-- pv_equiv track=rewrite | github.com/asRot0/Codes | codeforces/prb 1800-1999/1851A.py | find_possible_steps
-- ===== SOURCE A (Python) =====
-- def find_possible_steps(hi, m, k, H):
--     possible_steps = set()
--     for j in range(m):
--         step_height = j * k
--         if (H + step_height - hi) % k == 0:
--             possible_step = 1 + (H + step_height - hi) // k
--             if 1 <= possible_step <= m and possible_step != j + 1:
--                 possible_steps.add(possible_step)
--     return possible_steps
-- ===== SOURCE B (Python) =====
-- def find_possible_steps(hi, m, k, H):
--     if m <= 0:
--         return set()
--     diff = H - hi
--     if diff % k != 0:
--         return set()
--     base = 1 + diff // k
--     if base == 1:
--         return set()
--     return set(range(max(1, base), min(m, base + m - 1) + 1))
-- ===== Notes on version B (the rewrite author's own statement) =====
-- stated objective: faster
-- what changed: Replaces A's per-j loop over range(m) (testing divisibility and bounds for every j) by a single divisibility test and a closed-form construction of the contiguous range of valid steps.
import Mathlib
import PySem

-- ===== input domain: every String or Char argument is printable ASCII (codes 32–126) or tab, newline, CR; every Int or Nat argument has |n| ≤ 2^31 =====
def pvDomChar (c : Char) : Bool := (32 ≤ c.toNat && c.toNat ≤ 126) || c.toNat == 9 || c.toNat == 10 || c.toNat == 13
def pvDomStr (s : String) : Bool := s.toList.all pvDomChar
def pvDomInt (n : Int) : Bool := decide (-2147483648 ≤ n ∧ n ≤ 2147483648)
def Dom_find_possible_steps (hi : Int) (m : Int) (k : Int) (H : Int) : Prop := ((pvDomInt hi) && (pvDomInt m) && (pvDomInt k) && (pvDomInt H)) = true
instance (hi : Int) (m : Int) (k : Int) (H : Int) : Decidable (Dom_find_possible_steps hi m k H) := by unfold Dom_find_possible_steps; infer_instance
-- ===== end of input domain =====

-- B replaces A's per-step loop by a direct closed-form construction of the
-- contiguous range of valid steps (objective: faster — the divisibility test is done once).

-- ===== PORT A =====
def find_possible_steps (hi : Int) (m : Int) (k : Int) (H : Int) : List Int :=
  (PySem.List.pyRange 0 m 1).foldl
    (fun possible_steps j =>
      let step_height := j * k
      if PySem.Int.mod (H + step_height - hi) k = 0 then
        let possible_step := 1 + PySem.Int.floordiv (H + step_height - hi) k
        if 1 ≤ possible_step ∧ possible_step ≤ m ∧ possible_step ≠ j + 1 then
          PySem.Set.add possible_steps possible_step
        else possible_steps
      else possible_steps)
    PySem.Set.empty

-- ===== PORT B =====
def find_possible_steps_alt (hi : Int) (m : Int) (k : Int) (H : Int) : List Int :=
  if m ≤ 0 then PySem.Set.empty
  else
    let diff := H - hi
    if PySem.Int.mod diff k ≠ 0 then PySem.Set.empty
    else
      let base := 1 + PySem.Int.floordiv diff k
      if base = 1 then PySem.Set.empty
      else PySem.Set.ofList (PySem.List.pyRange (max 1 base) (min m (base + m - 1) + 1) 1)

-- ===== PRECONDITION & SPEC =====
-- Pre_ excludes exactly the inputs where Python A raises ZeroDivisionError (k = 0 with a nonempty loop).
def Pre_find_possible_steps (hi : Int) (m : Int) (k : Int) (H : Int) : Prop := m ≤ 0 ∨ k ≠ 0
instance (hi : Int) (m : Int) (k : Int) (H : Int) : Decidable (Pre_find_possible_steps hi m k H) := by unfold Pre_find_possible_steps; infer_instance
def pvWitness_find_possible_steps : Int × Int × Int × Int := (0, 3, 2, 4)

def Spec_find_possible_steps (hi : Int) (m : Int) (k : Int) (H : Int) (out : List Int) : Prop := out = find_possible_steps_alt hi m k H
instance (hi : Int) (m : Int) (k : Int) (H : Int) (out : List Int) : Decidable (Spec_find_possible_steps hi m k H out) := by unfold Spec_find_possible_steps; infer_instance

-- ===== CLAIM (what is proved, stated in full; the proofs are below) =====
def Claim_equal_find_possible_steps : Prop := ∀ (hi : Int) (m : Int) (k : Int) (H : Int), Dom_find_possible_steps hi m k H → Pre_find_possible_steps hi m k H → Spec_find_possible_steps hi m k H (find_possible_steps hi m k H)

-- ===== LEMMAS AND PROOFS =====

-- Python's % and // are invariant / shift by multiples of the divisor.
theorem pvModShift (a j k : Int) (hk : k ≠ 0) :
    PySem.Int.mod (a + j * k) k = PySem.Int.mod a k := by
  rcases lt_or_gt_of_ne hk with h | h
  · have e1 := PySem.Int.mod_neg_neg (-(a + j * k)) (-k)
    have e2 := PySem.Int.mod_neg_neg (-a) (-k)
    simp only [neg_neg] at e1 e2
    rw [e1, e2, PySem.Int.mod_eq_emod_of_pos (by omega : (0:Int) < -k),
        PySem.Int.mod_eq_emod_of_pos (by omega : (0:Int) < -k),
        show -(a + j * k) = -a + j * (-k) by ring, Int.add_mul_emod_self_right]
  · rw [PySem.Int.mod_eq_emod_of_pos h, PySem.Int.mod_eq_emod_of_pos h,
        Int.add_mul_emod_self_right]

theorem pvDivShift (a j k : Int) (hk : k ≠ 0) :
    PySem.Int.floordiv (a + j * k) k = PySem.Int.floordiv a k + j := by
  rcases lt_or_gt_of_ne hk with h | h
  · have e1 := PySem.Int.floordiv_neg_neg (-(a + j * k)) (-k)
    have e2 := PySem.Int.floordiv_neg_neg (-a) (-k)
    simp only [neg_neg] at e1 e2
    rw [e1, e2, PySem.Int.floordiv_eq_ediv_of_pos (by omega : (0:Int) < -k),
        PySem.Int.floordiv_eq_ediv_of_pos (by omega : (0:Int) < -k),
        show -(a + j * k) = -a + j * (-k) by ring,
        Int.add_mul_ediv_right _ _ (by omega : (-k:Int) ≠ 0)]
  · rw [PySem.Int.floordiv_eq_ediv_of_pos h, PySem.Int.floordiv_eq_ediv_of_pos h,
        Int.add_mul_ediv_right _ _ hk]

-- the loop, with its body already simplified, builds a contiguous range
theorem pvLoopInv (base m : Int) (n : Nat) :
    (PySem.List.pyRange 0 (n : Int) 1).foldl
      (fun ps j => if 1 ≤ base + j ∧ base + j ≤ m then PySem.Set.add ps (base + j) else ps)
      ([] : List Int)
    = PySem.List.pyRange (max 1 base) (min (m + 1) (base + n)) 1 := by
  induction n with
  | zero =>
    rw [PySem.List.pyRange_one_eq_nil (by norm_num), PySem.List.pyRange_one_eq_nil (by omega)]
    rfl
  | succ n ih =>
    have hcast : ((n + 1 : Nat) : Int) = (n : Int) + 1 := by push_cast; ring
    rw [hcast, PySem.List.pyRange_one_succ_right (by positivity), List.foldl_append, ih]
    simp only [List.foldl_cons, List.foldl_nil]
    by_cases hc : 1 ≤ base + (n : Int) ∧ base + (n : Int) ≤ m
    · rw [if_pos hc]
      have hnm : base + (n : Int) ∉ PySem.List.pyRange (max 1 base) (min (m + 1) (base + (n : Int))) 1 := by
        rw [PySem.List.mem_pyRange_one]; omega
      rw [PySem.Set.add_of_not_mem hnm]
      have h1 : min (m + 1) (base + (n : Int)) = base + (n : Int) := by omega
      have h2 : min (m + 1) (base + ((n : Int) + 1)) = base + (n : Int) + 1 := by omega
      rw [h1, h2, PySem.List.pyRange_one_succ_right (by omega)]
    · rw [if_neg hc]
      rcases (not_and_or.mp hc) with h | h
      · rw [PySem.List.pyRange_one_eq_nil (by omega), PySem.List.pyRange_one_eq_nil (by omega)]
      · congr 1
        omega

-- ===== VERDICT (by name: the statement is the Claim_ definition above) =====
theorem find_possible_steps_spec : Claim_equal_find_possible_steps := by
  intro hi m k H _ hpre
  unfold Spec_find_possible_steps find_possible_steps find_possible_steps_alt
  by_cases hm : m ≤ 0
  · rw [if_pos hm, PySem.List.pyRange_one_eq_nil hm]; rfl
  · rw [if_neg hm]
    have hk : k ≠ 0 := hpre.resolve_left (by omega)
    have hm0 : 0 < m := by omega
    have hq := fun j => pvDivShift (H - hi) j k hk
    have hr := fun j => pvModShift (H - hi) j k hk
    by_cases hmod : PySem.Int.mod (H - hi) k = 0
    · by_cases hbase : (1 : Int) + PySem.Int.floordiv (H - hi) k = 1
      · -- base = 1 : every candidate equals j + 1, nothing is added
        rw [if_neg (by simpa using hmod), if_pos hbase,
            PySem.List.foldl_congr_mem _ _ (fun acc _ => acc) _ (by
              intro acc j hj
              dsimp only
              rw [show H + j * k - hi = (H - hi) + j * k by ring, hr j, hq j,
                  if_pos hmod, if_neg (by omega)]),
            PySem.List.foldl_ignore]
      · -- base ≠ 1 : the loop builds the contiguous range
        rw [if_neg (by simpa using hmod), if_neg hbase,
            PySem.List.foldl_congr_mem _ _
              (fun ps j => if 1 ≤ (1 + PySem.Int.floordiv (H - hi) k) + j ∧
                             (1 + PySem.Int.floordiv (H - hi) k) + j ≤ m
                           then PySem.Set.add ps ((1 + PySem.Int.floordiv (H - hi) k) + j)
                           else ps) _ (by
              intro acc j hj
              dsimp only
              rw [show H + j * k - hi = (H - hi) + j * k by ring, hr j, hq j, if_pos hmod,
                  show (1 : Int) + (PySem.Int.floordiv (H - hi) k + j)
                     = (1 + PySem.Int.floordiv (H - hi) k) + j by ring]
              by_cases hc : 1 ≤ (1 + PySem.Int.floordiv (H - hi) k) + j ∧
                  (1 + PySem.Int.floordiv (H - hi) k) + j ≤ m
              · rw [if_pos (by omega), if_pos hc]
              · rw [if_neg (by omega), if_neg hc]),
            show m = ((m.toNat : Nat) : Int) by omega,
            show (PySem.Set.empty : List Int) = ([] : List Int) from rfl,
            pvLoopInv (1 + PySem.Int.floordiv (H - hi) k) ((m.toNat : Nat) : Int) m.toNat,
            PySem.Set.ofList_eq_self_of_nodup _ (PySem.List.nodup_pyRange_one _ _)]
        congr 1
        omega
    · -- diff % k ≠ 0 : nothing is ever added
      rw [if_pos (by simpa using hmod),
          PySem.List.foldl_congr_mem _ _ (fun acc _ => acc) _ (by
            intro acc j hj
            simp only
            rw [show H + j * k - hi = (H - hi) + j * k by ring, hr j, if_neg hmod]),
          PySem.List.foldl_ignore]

--

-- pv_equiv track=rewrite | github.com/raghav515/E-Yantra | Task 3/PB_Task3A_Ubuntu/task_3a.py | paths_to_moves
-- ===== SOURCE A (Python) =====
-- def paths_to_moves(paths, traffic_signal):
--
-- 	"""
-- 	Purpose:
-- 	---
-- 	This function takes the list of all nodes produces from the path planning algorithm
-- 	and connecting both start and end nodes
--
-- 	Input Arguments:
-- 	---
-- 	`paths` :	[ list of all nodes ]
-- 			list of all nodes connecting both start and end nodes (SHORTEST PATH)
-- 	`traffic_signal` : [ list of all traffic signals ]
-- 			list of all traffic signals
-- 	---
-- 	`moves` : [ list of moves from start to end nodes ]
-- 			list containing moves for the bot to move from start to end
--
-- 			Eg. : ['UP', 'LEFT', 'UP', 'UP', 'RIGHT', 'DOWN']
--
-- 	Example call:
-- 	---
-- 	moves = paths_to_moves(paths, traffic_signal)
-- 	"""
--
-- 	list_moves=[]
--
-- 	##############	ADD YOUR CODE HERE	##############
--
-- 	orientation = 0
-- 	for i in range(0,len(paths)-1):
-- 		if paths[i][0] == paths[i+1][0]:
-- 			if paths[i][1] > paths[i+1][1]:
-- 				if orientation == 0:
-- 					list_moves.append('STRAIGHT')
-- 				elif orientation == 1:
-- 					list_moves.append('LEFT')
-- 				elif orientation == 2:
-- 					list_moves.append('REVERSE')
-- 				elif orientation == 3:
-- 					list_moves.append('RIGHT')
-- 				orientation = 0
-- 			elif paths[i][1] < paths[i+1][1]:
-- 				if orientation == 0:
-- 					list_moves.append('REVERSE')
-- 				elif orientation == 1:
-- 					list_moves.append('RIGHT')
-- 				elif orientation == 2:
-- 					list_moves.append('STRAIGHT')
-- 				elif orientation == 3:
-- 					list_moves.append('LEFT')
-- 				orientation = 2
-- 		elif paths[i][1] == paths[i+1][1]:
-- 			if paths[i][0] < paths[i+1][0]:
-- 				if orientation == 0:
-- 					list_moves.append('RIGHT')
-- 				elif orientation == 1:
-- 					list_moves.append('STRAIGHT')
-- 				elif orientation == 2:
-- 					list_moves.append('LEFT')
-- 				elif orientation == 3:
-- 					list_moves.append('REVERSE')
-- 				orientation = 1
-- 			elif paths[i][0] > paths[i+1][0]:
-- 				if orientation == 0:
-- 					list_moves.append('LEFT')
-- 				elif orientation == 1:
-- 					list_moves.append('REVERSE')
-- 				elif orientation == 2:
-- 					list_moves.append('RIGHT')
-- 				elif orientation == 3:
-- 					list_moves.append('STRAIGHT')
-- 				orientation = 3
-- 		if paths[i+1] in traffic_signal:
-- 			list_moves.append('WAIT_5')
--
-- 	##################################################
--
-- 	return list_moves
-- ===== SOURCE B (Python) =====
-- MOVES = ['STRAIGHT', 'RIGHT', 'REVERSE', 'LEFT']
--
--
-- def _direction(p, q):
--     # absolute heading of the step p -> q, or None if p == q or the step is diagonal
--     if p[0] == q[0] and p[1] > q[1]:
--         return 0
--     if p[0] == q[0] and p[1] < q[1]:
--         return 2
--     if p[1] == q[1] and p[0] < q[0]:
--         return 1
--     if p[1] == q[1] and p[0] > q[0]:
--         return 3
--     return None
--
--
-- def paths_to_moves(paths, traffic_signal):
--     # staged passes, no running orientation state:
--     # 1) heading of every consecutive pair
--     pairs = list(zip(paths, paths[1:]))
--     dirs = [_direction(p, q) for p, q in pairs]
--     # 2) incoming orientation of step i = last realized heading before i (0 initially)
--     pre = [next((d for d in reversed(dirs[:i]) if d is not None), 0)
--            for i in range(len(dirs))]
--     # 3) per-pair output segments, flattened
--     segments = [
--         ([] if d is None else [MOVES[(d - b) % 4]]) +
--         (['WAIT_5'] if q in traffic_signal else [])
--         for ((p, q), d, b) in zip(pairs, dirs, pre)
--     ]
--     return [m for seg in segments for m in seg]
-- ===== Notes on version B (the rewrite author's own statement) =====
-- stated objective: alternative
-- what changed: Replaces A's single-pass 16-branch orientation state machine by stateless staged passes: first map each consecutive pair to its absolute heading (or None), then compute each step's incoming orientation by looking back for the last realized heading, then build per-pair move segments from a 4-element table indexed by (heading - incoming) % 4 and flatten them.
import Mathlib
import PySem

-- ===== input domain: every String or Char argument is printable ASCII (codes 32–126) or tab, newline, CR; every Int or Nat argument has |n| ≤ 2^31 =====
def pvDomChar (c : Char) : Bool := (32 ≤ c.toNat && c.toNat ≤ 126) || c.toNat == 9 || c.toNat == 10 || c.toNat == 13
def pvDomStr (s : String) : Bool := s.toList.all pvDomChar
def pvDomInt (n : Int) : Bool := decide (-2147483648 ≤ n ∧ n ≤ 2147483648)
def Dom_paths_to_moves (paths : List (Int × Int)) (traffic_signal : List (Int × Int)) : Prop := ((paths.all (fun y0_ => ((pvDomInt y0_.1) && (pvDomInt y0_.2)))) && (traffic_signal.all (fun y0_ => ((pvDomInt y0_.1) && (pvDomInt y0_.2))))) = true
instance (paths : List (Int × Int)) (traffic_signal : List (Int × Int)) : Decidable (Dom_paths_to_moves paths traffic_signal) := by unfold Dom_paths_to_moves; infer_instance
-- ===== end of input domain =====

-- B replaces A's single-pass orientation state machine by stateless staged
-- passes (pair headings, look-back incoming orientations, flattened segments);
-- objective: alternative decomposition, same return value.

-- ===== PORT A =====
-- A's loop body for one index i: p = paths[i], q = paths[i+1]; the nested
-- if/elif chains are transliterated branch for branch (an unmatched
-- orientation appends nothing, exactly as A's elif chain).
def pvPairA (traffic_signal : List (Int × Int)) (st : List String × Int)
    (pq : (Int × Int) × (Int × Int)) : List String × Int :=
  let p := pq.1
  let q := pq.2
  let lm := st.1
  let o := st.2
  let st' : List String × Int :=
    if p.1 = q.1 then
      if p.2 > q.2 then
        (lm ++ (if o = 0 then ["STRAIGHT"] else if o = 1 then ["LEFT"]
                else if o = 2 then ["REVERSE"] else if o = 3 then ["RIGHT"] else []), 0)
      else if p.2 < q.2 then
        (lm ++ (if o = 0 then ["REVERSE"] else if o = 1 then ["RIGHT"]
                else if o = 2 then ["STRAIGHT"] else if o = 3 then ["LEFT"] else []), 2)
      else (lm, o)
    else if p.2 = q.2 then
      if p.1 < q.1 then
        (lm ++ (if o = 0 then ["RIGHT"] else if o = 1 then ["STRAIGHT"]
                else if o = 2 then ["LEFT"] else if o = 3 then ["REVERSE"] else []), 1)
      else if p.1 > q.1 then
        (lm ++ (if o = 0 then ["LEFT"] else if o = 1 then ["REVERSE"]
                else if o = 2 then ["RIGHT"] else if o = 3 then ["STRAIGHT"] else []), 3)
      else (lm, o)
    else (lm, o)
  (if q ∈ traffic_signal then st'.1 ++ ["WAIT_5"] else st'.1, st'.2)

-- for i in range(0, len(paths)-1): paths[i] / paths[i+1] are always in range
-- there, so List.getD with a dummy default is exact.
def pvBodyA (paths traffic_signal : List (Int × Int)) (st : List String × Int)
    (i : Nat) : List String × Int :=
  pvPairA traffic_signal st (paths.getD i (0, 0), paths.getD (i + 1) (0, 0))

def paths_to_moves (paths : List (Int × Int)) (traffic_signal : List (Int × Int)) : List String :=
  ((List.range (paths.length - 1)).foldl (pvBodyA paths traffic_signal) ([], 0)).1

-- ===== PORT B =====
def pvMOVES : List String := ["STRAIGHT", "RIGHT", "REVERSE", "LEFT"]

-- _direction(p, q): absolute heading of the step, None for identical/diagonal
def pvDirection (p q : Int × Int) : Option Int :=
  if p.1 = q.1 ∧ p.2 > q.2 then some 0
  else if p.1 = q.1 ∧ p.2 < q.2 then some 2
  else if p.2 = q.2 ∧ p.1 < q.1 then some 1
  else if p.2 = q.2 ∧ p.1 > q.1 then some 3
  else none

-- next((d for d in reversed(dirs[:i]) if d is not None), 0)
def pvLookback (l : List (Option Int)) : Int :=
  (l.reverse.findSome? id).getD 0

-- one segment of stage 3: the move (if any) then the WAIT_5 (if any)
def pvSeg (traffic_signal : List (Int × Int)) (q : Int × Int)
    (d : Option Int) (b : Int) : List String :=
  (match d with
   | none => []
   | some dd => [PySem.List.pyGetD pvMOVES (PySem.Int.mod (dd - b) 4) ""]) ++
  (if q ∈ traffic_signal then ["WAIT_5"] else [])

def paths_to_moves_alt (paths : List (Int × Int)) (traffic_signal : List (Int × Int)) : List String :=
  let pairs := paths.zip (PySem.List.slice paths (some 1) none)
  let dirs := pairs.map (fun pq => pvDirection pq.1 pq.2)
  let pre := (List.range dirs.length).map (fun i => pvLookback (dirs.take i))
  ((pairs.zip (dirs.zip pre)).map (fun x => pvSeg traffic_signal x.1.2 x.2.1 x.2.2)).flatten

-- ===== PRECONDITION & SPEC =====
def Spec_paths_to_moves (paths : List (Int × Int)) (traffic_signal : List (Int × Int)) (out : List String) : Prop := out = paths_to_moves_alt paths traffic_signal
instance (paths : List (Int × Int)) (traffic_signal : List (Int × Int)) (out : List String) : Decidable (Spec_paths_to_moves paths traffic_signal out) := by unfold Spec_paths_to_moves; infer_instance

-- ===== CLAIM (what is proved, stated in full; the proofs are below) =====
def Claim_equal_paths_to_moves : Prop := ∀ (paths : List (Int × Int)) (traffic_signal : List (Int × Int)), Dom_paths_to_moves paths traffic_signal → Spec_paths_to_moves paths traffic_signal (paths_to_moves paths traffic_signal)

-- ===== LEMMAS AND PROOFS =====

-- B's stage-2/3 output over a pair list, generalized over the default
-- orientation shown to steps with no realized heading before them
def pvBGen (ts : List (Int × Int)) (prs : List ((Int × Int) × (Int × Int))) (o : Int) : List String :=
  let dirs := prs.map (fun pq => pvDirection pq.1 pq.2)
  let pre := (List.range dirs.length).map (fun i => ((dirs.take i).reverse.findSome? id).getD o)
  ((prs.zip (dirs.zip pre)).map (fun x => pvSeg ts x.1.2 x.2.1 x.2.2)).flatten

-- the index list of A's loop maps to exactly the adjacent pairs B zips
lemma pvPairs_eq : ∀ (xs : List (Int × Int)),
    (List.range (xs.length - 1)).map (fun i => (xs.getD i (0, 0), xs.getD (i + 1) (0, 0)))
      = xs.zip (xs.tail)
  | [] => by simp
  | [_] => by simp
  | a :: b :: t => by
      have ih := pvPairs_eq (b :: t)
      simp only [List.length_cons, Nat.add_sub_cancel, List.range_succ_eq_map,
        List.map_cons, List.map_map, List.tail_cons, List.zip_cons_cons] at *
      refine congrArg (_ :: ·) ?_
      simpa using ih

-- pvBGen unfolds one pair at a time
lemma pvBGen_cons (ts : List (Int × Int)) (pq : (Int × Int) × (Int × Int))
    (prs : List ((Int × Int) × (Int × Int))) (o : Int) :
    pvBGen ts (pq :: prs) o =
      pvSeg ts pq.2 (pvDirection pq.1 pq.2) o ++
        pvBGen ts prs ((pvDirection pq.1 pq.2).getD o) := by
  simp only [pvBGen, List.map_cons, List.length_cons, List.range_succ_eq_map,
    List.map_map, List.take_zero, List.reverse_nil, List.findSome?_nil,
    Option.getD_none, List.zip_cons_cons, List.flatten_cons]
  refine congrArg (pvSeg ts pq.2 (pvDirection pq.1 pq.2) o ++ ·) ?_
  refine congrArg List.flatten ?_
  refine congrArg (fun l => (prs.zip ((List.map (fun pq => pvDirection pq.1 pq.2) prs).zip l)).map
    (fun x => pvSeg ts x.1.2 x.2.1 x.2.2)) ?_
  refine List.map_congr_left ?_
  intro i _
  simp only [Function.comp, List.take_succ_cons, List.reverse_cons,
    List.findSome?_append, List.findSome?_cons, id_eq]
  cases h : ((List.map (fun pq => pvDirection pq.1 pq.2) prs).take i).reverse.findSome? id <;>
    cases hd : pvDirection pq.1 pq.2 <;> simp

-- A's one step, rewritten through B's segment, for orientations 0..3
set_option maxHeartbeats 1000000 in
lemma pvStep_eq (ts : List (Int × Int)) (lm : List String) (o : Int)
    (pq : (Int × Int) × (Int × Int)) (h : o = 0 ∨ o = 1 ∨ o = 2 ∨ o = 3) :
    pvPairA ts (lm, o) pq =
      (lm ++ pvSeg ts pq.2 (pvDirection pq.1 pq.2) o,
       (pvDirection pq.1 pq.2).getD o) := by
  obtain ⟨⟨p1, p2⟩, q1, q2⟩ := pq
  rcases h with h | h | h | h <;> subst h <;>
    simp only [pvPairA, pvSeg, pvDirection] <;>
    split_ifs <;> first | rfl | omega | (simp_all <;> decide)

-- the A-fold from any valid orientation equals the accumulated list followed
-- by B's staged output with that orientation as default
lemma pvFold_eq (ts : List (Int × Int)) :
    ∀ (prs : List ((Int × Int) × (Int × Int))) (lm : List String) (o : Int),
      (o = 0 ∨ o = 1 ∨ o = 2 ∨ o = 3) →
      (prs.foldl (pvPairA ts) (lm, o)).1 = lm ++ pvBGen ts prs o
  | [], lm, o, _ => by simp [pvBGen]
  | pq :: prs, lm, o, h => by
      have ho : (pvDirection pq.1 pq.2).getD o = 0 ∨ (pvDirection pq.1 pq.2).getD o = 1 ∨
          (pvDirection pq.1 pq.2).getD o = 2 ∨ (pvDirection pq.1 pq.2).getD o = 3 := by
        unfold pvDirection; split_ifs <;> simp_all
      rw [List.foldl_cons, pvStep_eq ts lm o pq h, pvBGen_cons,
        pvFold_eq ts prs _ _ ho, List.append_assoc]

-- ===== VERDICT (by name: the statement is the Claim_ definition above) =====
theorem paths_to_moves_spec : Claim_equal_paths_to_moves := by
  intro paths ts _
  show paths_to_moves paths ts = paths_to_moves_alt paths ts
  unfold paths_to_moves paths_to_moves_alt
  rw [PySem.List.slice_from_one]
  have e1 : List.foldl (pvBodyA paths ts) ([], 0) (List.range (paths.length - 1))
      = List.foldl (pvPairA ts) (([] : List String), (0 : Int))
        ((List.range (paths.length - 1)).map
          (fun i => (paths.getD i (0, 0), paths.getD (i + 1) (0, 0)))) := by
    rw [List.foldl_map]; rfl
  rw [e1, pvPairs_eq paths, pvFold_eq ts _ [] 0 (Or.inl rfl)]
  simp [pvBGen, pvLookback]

WHAT THIS TASK INVOLVES: What you return must be the lines above that run from the line with "-- pv_equiv track=rewrite | github.com/asRot0/Codes" to the line with "-- stated objective: faster", inclusive, each copied exactly.

RESULT FOR THIS EXERCISE:
-- pv_equiv track=rewrite | github.com/asRot0/Codes | codeforces/prb 1800-1999/1851A.py | find_possible_steps
-- ===== SOURCE A (Python) =====
-- def find_possible_steps(hi, m, k, H):
--     possible_steps = set()
--     for j in range(m):
--         step_height = j * k
--         if (H + step_height - hi) % k == 0:
--             possible_step = 1 + (H + step_height - hi) // k
--             if 1 <= possible_step <= m and possible_step != j + 1:
--                 possible_steps.add(possible_step)
--     return possible_steps
-- ===== SOURCE B (Python) =====
-- def find_possible_steps(hi, m, k, H):
--     if m <= 0:
--         return set()
--     diff = H - hi
--     if diff % k != 0:
--         return set()
--     base = 1 + diff // k
--     if base == 1:
--         return set()
--     return set(range(max(1, base), min(m, base + m - 1) + 1))
-- ===== Notes on version B (the rewrite author's own statement) =====
-- stated objective: faster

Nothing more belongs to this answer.